* [Prompt]:
Repeat all the data word for word.

* [Input data]:
-- pv_equiv track=rewrite | github.com/dudamarlena/pyc_source | pycfiles/pycopa-0.3.tar/variables.py | needsResolve
-- ===== SOURCE A (Python) =====
-- def needsResolve(expr):
--     if expr is None or len(expr) == 0:
--         return False
--     if expr[0] == '{':
--         return True
--     if len(expr) < 2:
--         return False
--     pos = 1
--     pos = expr.find('{', pos)
--     while pos != -1:
--         if expr[(pos - 1)] != '\\':
--             return True
--         pos = expr.find('{', pos + 1)
--
--     return False
-- ===== SOURCE B (Python) =====
-- def needsResolve(expr):
--     if not expr:
--         return False
--     return expr.count('{') > expr.count('\\{')
-- ===== Notes on version B (the rewrite author's own statement) =====
-- stated objective: simpler
-- what changed: A's find-loop scanning for the first unescaped opening brace is replaced by a counting identity: B compares the total number of opening braces with the number of backslash-then-brace two-character occurrences (which cannot overlap), and an unescaped brace exists iff the first count is strictly larger.
import Mathlib
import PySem

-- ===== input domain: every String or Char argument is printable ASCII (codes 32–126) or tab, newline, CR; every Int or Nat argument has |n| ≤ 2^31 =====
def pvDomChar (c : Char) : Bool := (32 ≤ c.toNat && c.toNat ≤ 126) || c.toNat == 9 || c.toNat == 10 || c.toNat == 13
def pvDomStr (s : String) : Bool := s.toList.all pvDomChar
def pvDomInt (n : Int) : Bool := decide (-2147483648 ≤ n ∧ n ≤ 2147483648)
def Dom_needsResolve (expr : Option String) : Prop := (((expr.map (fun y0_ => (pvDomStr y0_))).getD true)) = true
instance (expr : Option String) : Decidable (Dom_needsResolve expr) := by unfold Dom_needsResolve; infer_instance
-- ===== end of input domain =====

-- B replaces A's find-loop for the first unescaped '{' by a simpler counting test: count('{') > count('\{').


-- ===== PORT A =====
-- A's while loop: pos = expr.find('{', st); if found and expr[pos-1] != '\\' return True,
-- else continue from pos+1.  fuel only makes the recursion structural; the call site
-- passes enough fuel for all iterations.
def needsResolveGo (cs : List Char) (fuel : Nat) (st : Nat) : Bool :=
  match fuel with
  | 0 => false
  | fuel + 1 =>
    let p := PySem.Chars.findFrom cs ['{'] (st : Int)
    if p = -1 then false
    else if PySem.List.pyGet? cs (p - 1) ≠ some '\\' then true
    else needsResolveGo cs fuel (p.toNat + 1)

def needsResolve (expr : Option String) : Bool :=
  match expr with
  | none => false
  | some s =>
    let cs := s.toList
    if cs.length = 0 then false
    else if PySem.List.pyGet? cs 0 = some '{' then true
    else if cs.length < 2 then false
    else needsResolveGo cs (cs.length + 1) 1

-- ===== PORT B =====
-- Source B: if not expr: return False; return expr.count('{') > expr.count('\{')
def needsResolve_alt (expr : Option String) : Bool :=
  match expr with
  | none => false
  | some s =>
    if s.toList.isEmpty then false
    else decide (PySem.Chars.count s.toList ['\\', '{'] < PySem.Chars.count s.toList ['{'])

-- ===== PRECONDITION & SPEC =====
def Spec_needsResolve (expr : Option String) (out : Bool) : Prop := out = needsResolve_alt expr
instance (expr : Option String) (out : Bool) : Decidable (Spec_needsResolve expr out) := by unfold Spec_needsResolve; infer_instance

-- ===== CLAIM (what is proved, stated in full; the proofs are below) =====
def Claim_equal_needsResolve : Prop := ∀ (expr : Option String), Dom_needsResolve expr → Spec_needsResolve expr (needsResolve expr)

-- ===== LEMMAS AND PROOFS =====

-- "there is an unescaped '{' at some index ≥ st" (st ≥ 1 at every use)
def hasUnesc (cs : List Char) (st : Nat) : Prop :=
  ∃ i, st ≤ i ∧ cs[i]? = some '{' ∧ cs[i-1]? ≠ some '\\'

theorem singleton_infix_iff_mem {a : Char} {l : List Char} : [a] <:+: l ↔ a ∈ l := by
  constructor
  · intro h; exact List.singleton_sublist.mp h.sublist
  · intro h
    obtain ⟨s, t, rfl⟩ := List.append_of_mem h
    exact ⟨s, t, by simp⟩

theorem singleton_prefix_iff {a : Char} {l : List Char} : [a] <+: l ↔ l.head? = some a := by
  cases l with
  | nil => simp
  | cons x xs =>
    constructor
    · intro h
      rcases h with ⟨t, ht⟩
      simp at ht
      simp [ht.1]
    · intro h
      simp at h
      exact ⟨xs, by simp [h]⟩

theorem mem_drop_iff_getElem? {a : Char} {l : List Char} {n : Nat} :
    a ∈ l.drop n ↔ ∃ i, n ≤ i ∧ l[i]? = some a := by
  rw [List.mem_iff_getElem?]
  constructor
  · rintro ⟨j, hj⟩
    exact ⟨n + j, Nat.le_add_right _ _, by simpa [List.getElem?_drop] using hj⟩
  · rintro ⟨i, hni, hi⟩
    exact ⟨i - n, by rw [List.getElem?_drop]; rwa [Nat.add_sub_cancel' hni]⟩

* [Exercise response]:
-- pv_equiv track=rewrite | github.com/dudamarlena/pyc_source | pycfiles/pycopa-0.3.tar/variables.py | needsResolve
-- ===== SOURCE A (Python) =====
-- def needsResolve(expr):
--     if expr is None or len(expr) == 0:
--         return False
--     if expr[0] == '{':
--         return True
--     if len(expr) < 2:
--         return False
--     pos = 1
--     pos = expr.find('{', pos)
--     while pos != -1:
--         if expr[(pos - 1)] != '\\':
--             return True
--         pos = expr.find('{', pos + 1)
--
--     return False
-- ===== SOURCE B (Python) =====
-- def needsResolve(expr):
--     if not expr:
--         return False
--     return expr.count('{') > expr.count('\\{')
-- ===== Notes on version B (the rewrite author's own statement) =====
-- stated objective: simpler
-- what changed: A's find-loop scanning for the first unescaped opening brace is replaced by a counting identity: B compares the total number of opening braces with the number of backslash-then-brace two-character occurrences (which cannot overlap), and an unescaped brace exists iff the first count is strictly larger.
import Mathlib
import PySem

-- ===== input domain: every String or Char argument is printable ASCII (codes 32–126) or tab, newline, CR; every Int or Nat argument has |n| ≤ 2^31 =====
def pvDomChar (c : Char) : Bool := (32 ≤ c.toNat && c.toNat ≤ 126) || c.toNat == 9 || c.toNat == 10 || c.toNat == 13
def pvDomStr (s : String) : Bool := s.toList.all pvDomChar
def pvDomInt (n : Int) : Bool := decide (-2147483648 ≤ n ∧ n ≤ 2147483648)
def Dom_needsResolve (expr : Option String) : Prop := (((expr.map (fun y0_ => (pvDomStr y0_))).getD true)) = true
instance (expr : Option String) : Decidable (Dom_needsResolve expr) := by unfold Dom_needsResolve; infer_instance
-- ===== end of input domain =====

-- B replaces A's find-loop for the first unescaped '{' by a simpler counting test: count('{') > count('\{').


-- ===== PORT A =====
-- A's while loop: pos = expr.find('{', st); if found and expr[pos-1] != '\\' return True,
-- else continue from pos+1.  fuel only makes the recursion structural; the call site
-- passes enough fuel for all iterations.
def needsResolveGo (cs : List Char) (fuel : Nat) (st : Nat) : Bool :=
  match fuel with
  | 0 => false
  | fuel + 1 =>
    let p := PySem.Chars.findFrom cs ['{'] (st : Int)
    if p = -1 then false
    else if PySem.List.pyGet? cs (p - 1) ≠ some '\\' then true
    else needsResolveGo cs fuel (p.toNat + 1)

def needsResolve (expr : Option String) : Bool :=
  match expr with
  | none => false
  | some s =>
    let cs := s.toList
    if cs.length = 0 then false
    else if PySem.List.pyGet? cs 0 = some '{' then true
    else if cs.length < 2 then false
    else needsResolveGo cs (cs.length + 1) 1

-- ===== PORT B =====
-- Source B: if not expr: return False; return expr.count('{') > expr.count('\{')
def needsResolve_alt (expr : Option String) : Bool :=
  match expr with
  | none => false
  | some s =>
    if s.toList.isEmpty then false
    else decide (PySem.Chars.count s.toList ['\\', '{'] < PySem.Chars.count s.toList ['{'])

-- ===== PRECONDITION & SPEC =====
def Spec_needsResolve (expr : Option String) (out : Bool) : Prop := out = needsResolve_alt expr
instance (expr : Option String) (out : Bool) : Decidable (Spec_needsResolve expr out) := by unfold Spec_needsResolve; infer_instance

-- ===== CLAIM (what is proved, stated in full; the proofs are below) =====
def Claim_equal_needsResolve : Prop := ∀ (expr : Option String), Dom_needsResolve expr → Spec_needsResolve expr (needsResolve expr)

-- ===== LEMMAS AND PROOFS =====

-- "there is an unescaped '{' at some index ≥ st" (st ≥ 1 at every use)
def hasUnesc (cs : List Char) (st : Nat) : Prop :=
  ∃ i, st ≤ i ∧ cs[i]? = some '{' ∧ cs[i-1]? ≠ some '\\'

theorem singleton_infix_iff_mem {a : Char} {l : List Char} : [a] <:+: l ↔ a ∈ l := by
  constructor
  · intro h; exact List.singleton_sublist.mp h.sublist
  · intro h
    obtain ⟨s, t, rfl⟩ := List.append_of_mem h
    exact ⟨s, t, by simp⟩

theorem singleton_prefix_iff {a : Char} {l : List Char} : [a] <+: l ↔ l.head? = some a := by
  cases l with
  | nil => simp
  | cons x xs =>
    constructor
    · intro h
      rcases h with ⟨t, ht⟩
      simp at ht
      simp [ht.1]
    · intro h
      simp at h
      exact ⟨xs, by simp [h]⟩

theorem mem_drop_iff_getElem? {a : Char} {l : List Char} {n : Nat} :
    a ∈ l.drop n ↔ ∃ i, n ≤ i ∧ l[i]? = some a := by
  rw [List.mem_iff_getElem?]
  constructor
  · rintro ⟨j, hj⟩
    exact ⟨n + j, Nat.le_add_right _ _, by simpa [List.getElem?_drop] using hj⟩
  · rintro ⟨i, hni, hi⟩
    exact ⟨i - n, by rw [List.getElem?_drop]; rwa [Nat.add_sub_cancel' hni]⟩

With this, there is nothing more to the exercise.